=== Begin Enclosure ===

-- pv_equiv track=rewrite | github.com/Garry-82/Module-2 | HomeWork4 (Final).py | podbor_key
-- ===== SOURCE A (Python) =====
-- def podbor_key(a):  #  функция вывода ключа ля заданного числа
--     key = ""
--     for i in range(1, a):
--         for j in range(i + 1, a):
--             sum_ = i + j
--             if a % sum_ == 0:
--                 key = key + str(i) + str(j)
--     return key
-- ===== SOURCE B (Python) =====
-- def podbor_key(a):
--     # precompute the divisors of a once; only sums that divide a contribute
--     divisors = [d for d in range(1, a + 1) if a % d == 0]
--     key = ""
--     for i in range(1, a):
--         for d in divisors:
--             j = d - i
--             if i < j and j < a:
--                 key = key + str(i) + str(j)
--     return key
-- ===== Notes on version B (the rewrite author's own statement) =====
-- stated objective: faster
-- what changed: B precomputes the divisors of a once and, for each i, scans only the divisors (taking j = d - i with bounds checks) instead of testing every pair (i, j) with an inner O(a) loop.
import Mathlib
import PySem

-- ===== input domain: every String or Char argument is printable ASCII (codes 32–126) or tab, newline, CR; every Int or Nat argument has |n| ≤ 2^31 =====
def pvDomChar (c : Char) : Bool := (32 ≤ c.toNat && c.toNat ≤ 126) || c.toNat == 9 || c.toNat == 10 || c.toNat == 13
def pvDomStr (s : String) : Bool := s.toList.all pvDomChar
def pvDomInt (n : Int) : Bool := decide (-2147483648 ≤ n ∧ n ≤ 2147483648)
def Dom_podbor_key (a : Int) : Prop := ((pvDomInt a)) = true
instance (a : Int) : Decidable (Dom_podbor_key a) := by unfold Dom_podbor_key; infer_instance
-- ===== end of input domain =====

-- B precomputes the divisors of a once and scans only those per i (j = d - i), instead of A's O(a) inner loop per i.

-- ===== PORT A =====
def podbor_key (a : Int) : String :=
  (PySem.List.pyRange 1 a 1).foldl (fun key i =>
    (PySem.List.pyRange (i + 1) a 1).foldl (fun key j =>
      let sum_ := i + j
      if PySem.Int.mod a sum_ = 0 then key ++ PySem.Int.toStr i ++ PySem.Int.toStr j
      else key) key) ""

-- ===== PORT B =====
def podbor_key_alt (a : Int) : String :=
  let divisors := (PySem.List.pyRange 1 (a + 1) 1).filter (fun d => PySem.Int.mod a d == 0)
  (PySem.List.pyRange 1 a 1).foldl (fun key i =>
    divisors.foldl (fun key d =>
      let j := d - i
      if i < j ∧ j < a then key ++ PySem.Int.toStr i ++ PySem.Int.toStr j
      else key) key) ""

-- ===== PRECONDITION & SPEC =====
def Spec_podbor_key (a : Int) (out : String) : Prop := out = podbor_key_alt a
instance (a : Int) (out : String) : Decidable (Spec_podbor_key a out) := by unfold Spec_podbor_key; infer_instance

-- ===== CLAIM (what is proved, stated in full; the proofs are below) =====
def Claim_equal_podbor_key : Prop := ∀ (a : Int), Dom_podbor_key a → Spec_podbor_key a (podbor_key a)

-- ===== LEMMAS AND PROOFS =====

-- list of j's A appends for a given i
def pvLA (a i : Int) : List Int :=
  (PySem.List.pyRange (i + 1) a 1).filter (fun j => decide (PySem.Int.mod a (i + j) = 0))

-- list of d's B appends for a given i
def pvLB (a i : Int) : List Int :=
  ((PySem.List.pyRange 1 (a + 1) 1).filter (fun d => PySem.Int.mod a d == 0)).filter
    (fun d => decide (i < d - i ∧ d - i < a))

lemma foldl_if_filter {α β : Type} (p : α → Prop) [DecidablePred p] (g : β → α → β) :
    ∀ (l : List α) (init : β),
      l.foldl (fun s x => if p x then g s x else s) init
        = (l.filter (fun x => decide (p x))).foldl g init := by
  intro l
  induction l with
  | nil => intro init; rfl
  | cons x xs ih =>
    intro init
    by_cases h : p x <;> simp [h, ih]

lemma pvLB_eq_map (a i : Int) (hi : 1 ≤ i) (hia : i < a) :
    pvLB a i = (pvLA a i).map (fun j => i + j) := by
  have ha : 0 < a := by omega
  have hsortB : (pvLB a i).Pairwise (· < ·) := by
    unfold pvLB
    exact ((PySem.List.pairwise_lt_pyRange_one 1 (a + 1)).filter _).filter _
  have hsortA : ((pvLA a i).map (fun j => i + j)).Pairwise (· < ·) := by
    have h0 : (pvLA a i).Pairwise (· < ·) := by
      unfold pvLA
      exact (PySem.List.pairwise_lt_pyRange_one (i + 1) a).filter _
    exact List.pairwise_map.mpr (h0.imp (fun h => by omega))
  have hmem : ∀ x, x ∈ pvLB a i ↔ x ∈ (pvLA a i).map (fun j => i + j) := by
    intro x
    simp only [pvLB, pvLA, List.mem_map, List.mem_filter,
      PySem.List.mem_pyRange_one, decide_eq_true_eq, beq_iff_eq]
    constructor
    · rintro ⟨⟨⟨h1, h2⟩, hm⟩, h3, h4⟩
      refine ⟨x - i, ⟨⟨by omega, by omega⟩, ?_⟩, by omega⟩
      have : i + (x - i) = x := by omega
      rw [this]; exact hm
    · rintro ⟨j, ⟨⟨hj1, hj2⟩, hm⟩, rfl⟩
      refine ⟨⟨⟨by omega, ?_⟩, hm⟩, by omega, by omega⟩
      -- i + j ≤ a: otherwise a mod (i + j) = a ≠ 0
      by_contra h
      rw [PySem.Int.mod_eq_emod_of_pos (by omega)] at hm
      rw [Int.emod_eq_of_lt (by omega) (by omega)] at hm
      omega
  have hnodB : (pvLB a i).Nodup := hsortB.imp (fun h => ne_of_lt h)
  have hnodA : ((pvLA a i).map (fun j => i + j)).Nodup := hsortA.imp (fun h => ne_of_lt h)
  have hperm : (pvLB a i).Perm ((pvLA a i).map (fun j => i + j)) :=
    (List.perm_ext_iff_of_nodup hnodB hnodA).mpr hmem
  exact hperm.eq_of_pairwise (fun x y _ _ h1 h2 => absurd h2 (lt_asymm h1)) hsortB hsortA

lemma inner_eq (a i : Int) (hi : 1 ≤ i) (hia : i < a) (key : String) :
    (PySem.List.pyRange (i + 1) a 1).foldl (fun key j =>
        if PySem.Int.mod a (i + j) = 0 then key ++ PySem.Int.toStr i ++ PySem.Int.toStr j
        else key) key
      = ((PySem.List.pyRange 1 (a + 1) 1).filter (fun d => PySem.Int.mod a d == 0)).foldl
        (fun key d =>
          if i < d - i ∧ d - i < a then key ++ PySem.Int.toStr i ++ PySem.Int.toStr (d - i)
          else key) key := by
  rw [foldl_if_filter (fun j => PySem.Int.mod a (i + j) = 0)
        (fun key j => key ++ PySem.Int.toStr i ++ PySem.Int.toStr j),
      foldl_if_filter (fun d => i < d - i ∧ d - i < a)
        (fun key d => key ++ PySem.Int.toStr i ++ PySem.Int.toStr (d - i))]
  rw [show (List.filter (fun d => decide (i < d - i ∧ d - i < a))
        ((PySem.List.pyRange 1 (a + 1) 1).filter (fun d => PySem.Int.mod a d == 0))) = pvLB a i
      from rfl,
      show (List.filter (fun j => decide (PySem.Int.mod a (i + j) = 0))
        (PySem.List.pyRange (i + 1) a 1)) = pvLA a i from rfl]
  rw [pvLB_eq_map a i hi hia, List.foldl_map]
  apply PySem.List.foldl_congr_mem
  intro acc x _
  have : i + x - i = x := by omega
  rw [this]

-- ===== VERDICT (by name: the statement is the Claim_ definition above) =====
theorem podbor_key_spec : Claim_equal_podbor_key := by
  intro a _
  unfold Spec_podbor_key podbor_key podbor_key_alt
  apply PySem.List.foldl_congr_mem _; intro key i hi
  rw [PySem.List.mem_pyRange_one] at hi
  exact inner_eq a i hi.1 hi.2 key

=== End Enclosure ===

# What you have to do
In the entries above, please find the line with "lemma inner_eq (a" and the line with "foldl_if_filter (fun d", then write out exactly those two lines and every line between them, and nothing more.

# Result of this task
lemma inner_eq (a i : Int) (hi : 1 ≤ i) (hia : i < a) (key : String) :
    (PySem.List.pyRange (i + 1) a 1).foldl (fun key j =>
        if PySem.Int.mod a (i + j) = 0 then key ++ PySem.Int.toStr i ++ PySem.Int.toStr j
        else key) key
      = ((PySem.List.pyRange 1 (a + 1) 1).filter (fun d => PySem.Int.mod a d == 0)).foldl
        (fun key d =>
          if i < d - i ∧ d - i < a then key ++ PySem.Int.toStr i ++ PySem.Int.toStr (d - i)
          else key) key := by
  rw [foldl_if_filter (fun j => PySem.Int.mod a (i + j) = 0)
        (fun key j => key ++ PySem.Int.toStr i ++ PySem.Int.toStr j),
      foldl_if_filter (fun d => i < d - i ∧ d - i < a)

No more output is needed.